The first few terms, starting at a0, are as follows.

1, 1, 2, 5, 14, 42, 132, 429, 1430, 4862, 16796, 58786, 208012, …

These are the catalan numbers, and they do indeed count the strings of balanced pairs of parentheses, as was suggested in the chapter on combinatorics. Now we have a proof. Here are the 14 strings consisting of 4 sets of parentheses.


Given a labeled convex s-gon, triangulate it by drawing s-3 nonintersecting chords between vertices. For instance, a square needs only one chord, the diagonal, to produce two triangles. This can be done in 2 different ways. The pentagon requires two chords, from one vertex to the two opposite vertices, to produce three triangles. This can be done in 5 different ways. Start at any of the 5 vertices and draw chords to the two on the opposite side. How many ways can the s-gon be triangulated? That answer is once again the catalan numbers, as shown by mapping each triangulation to a string of balanced parentheses. The number of triangulations is cat(s-2). This works for a triangle, or even a line segment (s = 2), which is sort of a degenerate polygon.

With this established, let's triangulate the unlabeled s-gon. If you are allowed to spin the pentagon around in the plane, how many ways can it be triangulated? Only one. Connect the apex, at the top of the pentagon, to the two points at the base, building an isosceles triangle inside the pentagon. Any other triangulation can be rotated to coincide with this one.

The square also has one triangulation, and the hexagon has four, or three if you allow for reflections. Connect one vertex to the other three, place a triangle inside the hexagon, place a Z in the hexagon, or place a backwards Z in the hexagon. The last two coincide if you allow for reflections.

This may remind you of another problem we solved before. Place red yellow and blue beads in a circle, forming a necklace. But two necklaces are really the same if one can be rotated to coincide with the other. This is where the burnside polya theorem comes into play.

The group is the rotations of the vertices, denoted Z/s. For each rotation, identify the triangulations that are fixed by that rotation. For instance, a rotation of 0 causes the vertices to stay put, and every triangulation is valid. Thus χ(0) = cat(s-2).

Let the length of a chord be the number of vertices, traveling around the shorter side of the polygon, to get from one end of the chord to the other. The shortest possible chord has length 2 and the longest possible chord has length s/2.

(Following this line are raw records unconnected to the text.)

-- ===== CLAIM (what is proved, stated in full; the proofs are below) =====
def Claim_equal_combine_annotations : Prop := ∀ (custom_annotations : List (String × String)) (ads_annotations : List (String × String)), Dom_combine_annotations custom_annotations ads_annotations → Pre_combine_annotations custom_annotations ads_annotations → Spec_combine_annotations custom_annotations ads_annotations (combine_annotations custom_annotations ads_annotations)

-- ===== LEMMAS AND PROOFS =====

-- the value the merged dict carries at a custom entry kv, given the ads list
def mval (a : List (String × String)) (kv : String × String) : String × String :=
  (kv.1, if (PySem.Dict.mk a).contains kv.1 then kv.2 ++ " " ++ ((PySem.Dict.mk a).getD kv.1 "") else kv.2)

lemma contains_insert_of_contains (d : PySem.Dict String String) (k : String) (v : String)
    (h : d.contains k = true) (x : String) : (d.insert k v).contains x = d.contains x := by
  rw [PySem.Dict.contains_insert]
  by_cases hx : x = k
  · subst hx; simp [h]
  · simp [hx]

-- A's loop characterised: updated custom entries, then the fresh ads entries in order
lemma foldA_items (l : List (String × String)) : ∀ (d : PySem.Dict String String),
    d.keys.Nodup → (l.map Prod.fst).Nodup →
    (l.foldl stepA d).items = d.items.map (mval l) ++ l.filter (fun kv => !d.contains kv.1) := by
  induction l with
  | nil =>
    intro d _ _
    have hid : ∀ p ∈ d.items, mval [] p = id p := by
      intro p _; simp [mval, PySem.Dict.contains_mk]
    rw [List.map_congr_left hid, List.map_id]
    simp
  | cons kv t ih =>
    intro d hd hl
    obtain ⟨k, v⟩ := kv
    have hl' : (k :: t.map Prod.fst).Nodup := by simpa using hl
    have hknt : k ∉ t.map Prod.fst := (List.nodup_cons.mp hl').1
    have hlt : (t.map Prod.fst).Nodup := (List.nodup_cons.mp hl').2
    have hanyt : (t.any fun q => q.1 == k) = false := by
      simp only [List.any_eq_false]
      intro q hq
      simp only [beq_iff_eq]
      exact fun hqk => hknt (hqk ▸ List.mem_map_of_mem hq)
    have hcontk : (PySem.Dict.mk t).contains k = false := by
      rw [PySem.Dict.contains_mk]; exact hanyt
    by_cases hc : d.contains k = true
    · -- collision: A rewrites the existing entry in place
      have hstep : stepA d (k, v) = d.insert k ((d.getD k "") ++ " " ++ v) := by
        simp [stepA, hc]
      have hkeys : (d.insert k ((d.getD k "") ++ " " ++ v)).keys = d.keys :=
        PySem.Dict.keys_insert_of_contains d _ hc
      have hIH := ih (d.insert k ((d.getD k "") ++ " " ++ v)) (hkeys ▸ hd) hlt
      simp only [List.foldl_cons, hstep, hIH]
      have hfiltcongr : ∀ x ∈ t, (!(d.insert k ((d.getD k "") ++ " " ++ v)).contains x.1)
          = (!d.contains x.1) := by
        intro x _; rw [contains_insert_of_contains d k _ hc]
      rw [List.filter_congr hfiltcongr]
      have hmap : d.items.map (mval ((k, v) :: t))
          = (d.items.map (fun p => if (p.1 == k) = true then (k, (d.getD k "") ++ " " ++ v) else p)).map (mval t) := by
        rw [List.map_map]
        apply List.map_congr_left
        intro p hp
        obtain ⟨pk, pv⟩ := p
        by_cases hpk : pk = k
        · subst hpk
          have hget : d.get? pk = some pv := PySem.Dict.get?_of_mem_items d hp hd
          simp [mval, PySem.Dict.contains_mk, PySem.Dict.getD_eq_get?_getD,
            PySem.Dict.get?_mk_cons, hanyt, hget]
        · have hbeq : (pk == k) = false := by simpa using hpk
          have hbeq2 : (k == pk) = false := by simpa using Ne.symm hpk
          simp only [Function.comp_apply, mval, PySem.Dict.contains_mk, PySem.Dict.getD_eq_get?_getD,
            PySem.Dict.get?_mk_cons, List.any_cons, hbeq, hbeq2, Bool.false_or,
            Bool.false_eq_true, if_false]
      rw [hmap, PySem.Dict.items_insert_of_contains d _ hc]
      simp [hc]
    · -- fresh key: A appends it
      have hcf : d.contains k = false := by simpa using hc
      have hstep : stepA d (k, v) = d.insert k v := by simp [stepA, hcf]
      have hitems : (d.insert k v).items = d.items ++ [(k, v)] :=
        PySem.Dict.items_insert_of_not_contains d v hcf
      have hkeys : (d.insert k v).keys = d.keys ++ [k] :=
        PySem.Dict.keys_insert_of_not_contains d v hcf
      have hknotin : k ∉ d.keys := by
        intro hmem
        exact absurd ((PySem.Dict.contains_iff_mem_keys d k).mpr hmem) (by simp [hcf])
      have hnodup' : (d.insert k v).keys.Nodup := by
        rw [hkeys]
        have hne : ∀ a ∈ d.keys, ¬ a = k := fun a ha hak => hknotin (hak ▸ ha)
        simp [List.nodup_append, hd]
        exact hne
      have hIH := ih (d.insert k v) hnodup' hlt
      simp only [List.foldl_cons, hstep, hIH]
      have hfiltcongr : ∀ x ∈ t, (!(d.insert k v).contains x.1) = (!d.contains x.1) := by
        intro x hx
        rw [PySem.Dict.contains_insert]
        have : x.1 ≠ k := fun hxk => hknt (hxk ▸ List.mem_map_of_mem hx)
        simp [this]
      rw [List.filter_congr hfiltcongr, hitems]
      have hmvalkv : mval t (k, v) = (k, v) := by simp [mval, hcontk]
      have hmap : d.items.map (mval t) = d.items.map (mval ((k, v) :: t)) := by
        apply List.map_congr_left
        intro p hp
        have hpk : p.1 ≠ k := fun h => hknotin (h ▸ List.mem_map_of_mem hp)
        have hbeq2 : (k == p.1) = false := by simpa using Ne.symm hpk
        simp only [mval, PySem.Dict.contains_mk, PySem.Dict.getD_eq_get?_getD,
          PySem.Dict.get?_mk_cons, List.any_cons, hbeq2, Bool.false_or,
          Bool.false_eq_true, if_false]
      rw [List.map_append, hmap]
      simp [hcf, hmvalkv]

-- ' '.join on a one- and a two-element bucket
lemma join_one (x : String) : PySem.Str.join " " [x] = x := by
  simp [PySem.Str.join]

lemma join_two (x y : String) : PySem.Str.join " " [x, y] = x ++ " " ++ y := by
  have h : (PySem.Str.join " " [x, y]).toList = (x ++ " " ++ y).toList := by
    simp [PySem.Str.toList_join, PySem.Chars.join_cons_cons, PySem.Chars.join_singleton]
  exact String.toList_inj.mp h

-- filtering a list of pairs by an in-list key with distinct keys yields exactly that pair
lemma filter_key_eq_singleton (l : List (String × String)) (kv : String × String)
    (h : kv ∈ l) (hnd : (l.map Prod.fst).Nodup) :
    l.filter (fun p => p.1 == kv.1) = [kv] := by
  induction l with
  | nil => cases h
  | cons p t ih =>
    have hpt : p.1 ∉ t.map Prod.fst := (List.nodup_cons.mp (by simpa using hnd)).1
    have hnt : (t.map Prod.fst).Nodup := (List.nodup_cons.mp (by simpa using hnd)).2
    rcases List.mem_cons.mp h with hkp | hkt
    · subst hkp
      have htnil : t.filter (fun q => q.1 == kv.1) = [] := by
        rw [List.filter_eq_nil_iff]
        intro q hq
        simp only [beq_iff_eq]
        exact fun hq1 => hpt (hq1 ▸ List.mem_map_of_mem hq)
      simp [htnil]
    · have hne : (p.1 == kv.1) = false := by
        simp only [beq_eq_false_iff_ne, ne_eq]
        exact fun hp1 => hpt (hp1 ▸ List.mem_map_of_mem hkt)
      simp [hne, ih hkt hnt]

-- a key absent from the dict view filters to nothing
lemma filter_key_eq_nil (l : List (String × String)) (k : String)
    (h : (PySem.Dict.mk l).contains k = false) :
    l.filter (fun p => p.1 == k) = [] := by
  rw [PySem.Dict.contains_mk, List.any_eq_false] at h
  rw [List.filter_eq_nil_iff]
  intro q hq
  exact h q hq

-- membership test through the key list vs through the dict view
lemma set_contains_map_fst (l : List (String × String)) (k : String) :
    PySem.Set.contains (l.map Prod.fst) k = (PySem.Dict.mk l).contains k := by
  simp only [PySem.Set.contains_eq_listContains, PySem.Dict.contains_mk]
  induction l with
  | nil => rfl
  | cons p t ih =>
    by_cases hp : p.1 = k
    · simp [hp]
    · have h1 : (k == p.1) = false := by simpa using Ne.symm hp
      have h2 : (p.1 == k) = false := by simpa using hp
      simpa [List.contains_cons, h1, h2] using ih

-- pushing a key filter through map Prod.fst
lemma map_fst_filter (l : List (String × String)) (p : String → Bool) :
    (l.map Prod.fst).filter p = (l.filter (fun kv => p kv.1)).map Prod.fst := by
  induction l with
  | nil => rfl
  | cons h t ih => by_cases hp : p h.1 <;> simp [hp, ih]

-- ===== VERDICT (by name: the statement is the Claim_ definition above) =====
theorem combine_annotations_spec : Claim_equal_combine_annotations := by
  intro c a _ hpre
  obtain ⟨hc, ha⟩ := hpre
  unfold Spec_combine_annotations combine_annotations combine_annotations_alt
  -- A's side: updated custom entries, then fresh ads entries
  have hA := foldA_items a (PySem.Dict.mk c) (by rw [PySem.Dict.keys_mk]; exact hc) ha
  rw [hA]
  -- B's side: the two nested source loops are one grouping fold over c ++ a
  have hfold : [c, a].foldl (fun d source => source.foldl group_step d) PySem.Dict.empty
      = (c ++ a).foldl group_step PySem.Dict.empty := by
    simp [List.foldl_append]
  rw [hfold]
  set P := (c ++ a).foldl group_step PySem.Dict.empty with hP
  have hstep : group_step = fun (d : PySem.Dict String (List String)) (p : String × String) =>
      d.modify p.1 [] (· ++ [p.2]) := rfl
  -- keys of the multimap: every key of c ++ a, first occurrence order
  have hKnodup : P.keys.Nodup := by
    rw [hP, hstep]
    exact PySem.Dict.nodup_keys_foldl_modify_key (c ++ a) Prod.fst []
      (fun d p => (· ++ [p.2])) PySem.Dict.empty (by simp)
  have hK : P.keys = c.map Prod.fst
      ++ (a.filter (fun kv => !(PySem.Dict.mk c).contains kv.1)).map Prod.fst := by
    rw [hP, hstep,
      PySem.Dict.keys_foldl_modify_key (c ++ a) Prod.fst [] (fun d p => (· ++ [p.2]))
        PySem.Dict.empty]
    rw [PySem.Dict.keys_empty, PySem.Set.update_nil_left, List.map_append,
      PySem.Set.ofList_append, PySem.Set.ofList_eq_self_of_nodup _ hc,
      PySem.Set.update_eq_append_filter, PySem.Set.ofList_eq_self_of_nodup _ ha,
      map_fst_filter]
    have hpred : ∀ kv ∈ a, (!PySem.Set.contains (List.map Prod.fst c) kv.1)
        = (!(PySem.Dict.mk c).contains kv.1) := by
      intro kv _; rw [set_contains_map_fst]
    rw [List.filter_congr hpred]
  -- the bucket collected at key k
  have hG : ∀ k, P.getD k [] = ((c ++ a).filter (fun p => p.1 == k)).map (·.2) := by
    intro k
    rw [hP, hstep, PySem.Dict.getD_foldl_modify_append]
    simp [PySem.Dict.getD_empty]
  -- the rendering comprehension maps over the multimap's items
  have hrender : (P.items.foldl (fun d p => d.insert p.1 (PySem.Str.join " " p.2))
      PySem.Dict.empty).items = P.items.map (fun p => (p.1, PySem.Str.join " " p.2)) := by
    have hnd : (P.items.map Prod.fst).Nodup := by
      have : P.keys = P.items.map Prod.fst := by simp only [PySem.Dict.keys]
      rw [← this]; exact hKnodup
    have := PySem.Dict.items_foldl_insert_fresh (l := P.items) (k := Prod.fst)
      (v := fun p => PySem.Str.join " " p.2) (d := PySem.Dict.empty) (by simp) hnd
    simpa using this
  rw [hrender, PySem.Dict.items_eq_map_keys P hKnodup [], List.map_map]
  have hFG : P.keys.map ((fun p : String × List String => (p.1, PySem.Str.join " " p.2)) ∘
      (fun k => (k, P.getD k [])))
      = P.keys.map (fun k => (k, PySem.Str.join " "
          (((c ++ a).filter (fun p => p.1 == k)).map (·.2)))) := by
    apply List.map_congr_left
    intro k _
    simp only [Function.comp_apply]
    rw [hG k]
  rw [hFG, hK, List.map_append, List.map_map, List.map_map]
  congr 1
  · -- custom entries: one c-bucket value, plus the ads value on a collision
    apply List.map_congr_left
    intro kv hkv
    simp only [Function.comp_apply, List.filter_append, List.map_append]
    rw [filter_key_eq_singleton c kv hkv hc]
    by_cases hca : (PySem.Dict.mk a).contains kv.1 = true
    · have hex : ∃ p ∈ a, (p.1 == kv.1) = true := by
        rw [PySem.Dict.contains_mk, List.any_eq_true] at hca
        exact hca
      obtain ⟨p, hpa, hpk⟩ := hex
      have hpk' : p.1 = kv.1 := by simpa using hpk
      have hpmem : (kv.1, p.2) ∈ a := by rw [← hpk']; exact hpa
      have hfa : a.filter (fun q => q.1 == kv.1) = [(kv.1, p.2)] := by
        have := filter_key_eq_singleton a (kv.1, p.2) hpmem ha
        simpa using this
      have hgd : (PySem.Dict.mk a).getD kv.1 "" = p.2 := by
        have hget : (PySem.Dict.mk a).get? kv.1 = some p.2 :=
          PySem.Dict.get?_of_mem_items (PySem.Dict.mk a) (by simpa using hpmem)
            (by rw [PySem.Dict.keys_mk]; exact ha)
        rw [PySem.Dict.getD_eq_get?_getD, hget]; rfl
      rw [hfa]
      simp only [List.map_cons, List.map_nil, List.singleton_append]
      rw [join_two, mval, if_pos hca, hgd]
    · have hcaf : (PySem.Dict.mk a).contains kv.1 = false := Bool.eq_false_iff.mpr hca
      rw [filter_key_eq_nil a kv.1 hcaf]
      simp only [List.map_cons, List.map_nil, List.append_nil]
      rw [join_one, mval, if_neg (by simp [hcaf])]
  · -- ads-only entries come through unchanged
    symm
    have hid : ∀ kv ∈ a.filter (fun kv => !(PySem.Dict.mk c).contains kv.1),
        ((fun k => (k, PySem.Str.join " "
          (((c ++ a).filter (fun p => p.1 == k)).map (·.2)))) ∘ Prod.fst) kv = id kv := by
      intro kv hkv
      have hmem := List.mem_filter.mp hkv
      have hkva : kv ∈ a := hmem.1
      have hkc : (PySem.Dict.mk c).contains kv.1 = false := by
        have := hmem.2; simpa using this
      simp only [Function.comp_apply, List.filter_append, List.map_append, id_eq]
      rw [filter_key_eq_nil c kv.1 hkc, filter_key_eq_singleton a kv hkva ha]
      simp [join_one]
    rw [List.map_congr_left hid, List.map_id]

Let j be the length of the longest chord in a triangulation. Call this chord c1, e.g. from vertex 0 to vertex j. Which rotations map this triangulation onto itself? Spin the polygon by anything less than j, and the image chord c2, from i to i+j, crosses c1, which is a contradiction. You must rotate the shape by j or higher, and of course the rotation must divide s.

Assume c1 and c2 coincide. Thus s is even, j is half of s, and the rotation is 180 degrees. The triangulation on one side is rotated to equal the triangulation on the other. These are polygons of size s/2+1. Thus cat(s/2-1) is brought in whenever s is even. In fact it appears s/2 times, for the s/2 possible diameters.

Next assume c2 follows c1 at vertex j, that is, the rotation is equal to j. The chords c1 c2 c3 etc build a regular s/j-gon inside the s-gon. If s/j is at least 4 then another chord is required inside the central polygon, and this chord has length > j. Thus three chords build an inscribed triangle, and j = s/3. The triangle can be placed in the s-gon in s/3 ways, and then the outer polygons, of size s/3+1, are all triangulated the same way. The rotation of 120 degrees, or 240 degrees, contributes s/3 × cat(s/3-1).

Assume c2 starts at j+g, giving a gap of length g. If j connects to the end of c2, or anything else farther around, the chord is too long. So connect j to one or more points in the gap, one or more points from j+2 to j+g. If the last connection runs from j to j+i, then another chord connects j+i to 0, and that is too long. There can be no gap. The chords must make a triangle, as described above.

In summary, the only valid rotations are 0, 120, 180, and 240 degrees. Put this all together to get the following equation. The second term is only valid if s is even, and the third term is only valid if s is divisible by 3.

triangulations(s) = { cat(s-2) + s/2 × cat(s/2-1) + 2s/3 × cat(s/3-1) } / s

Here are the triangulations for s = 3 to 12, triangle to dodecagon.


Now allow for reflections, i.e. flipping the polygon over. To illustrate, put vertex 0 up at the top, as before, and flip through a vertical line. If s is even the line runs from 0 down to s/2, or from the midpoint of 0 and 1 down to the midpoint of s/2 and s/2+1. If s is odd then the line of reflection runs from 0 down to the midpoint of s/2 and s/2+1.

If c1 runs from the right side to the left side, then it will cross c2, the image of c1, running from the left side to the right side. This can't happen, unless c1 = c2. Only a perfectly horizontal chord can cut across the polygon.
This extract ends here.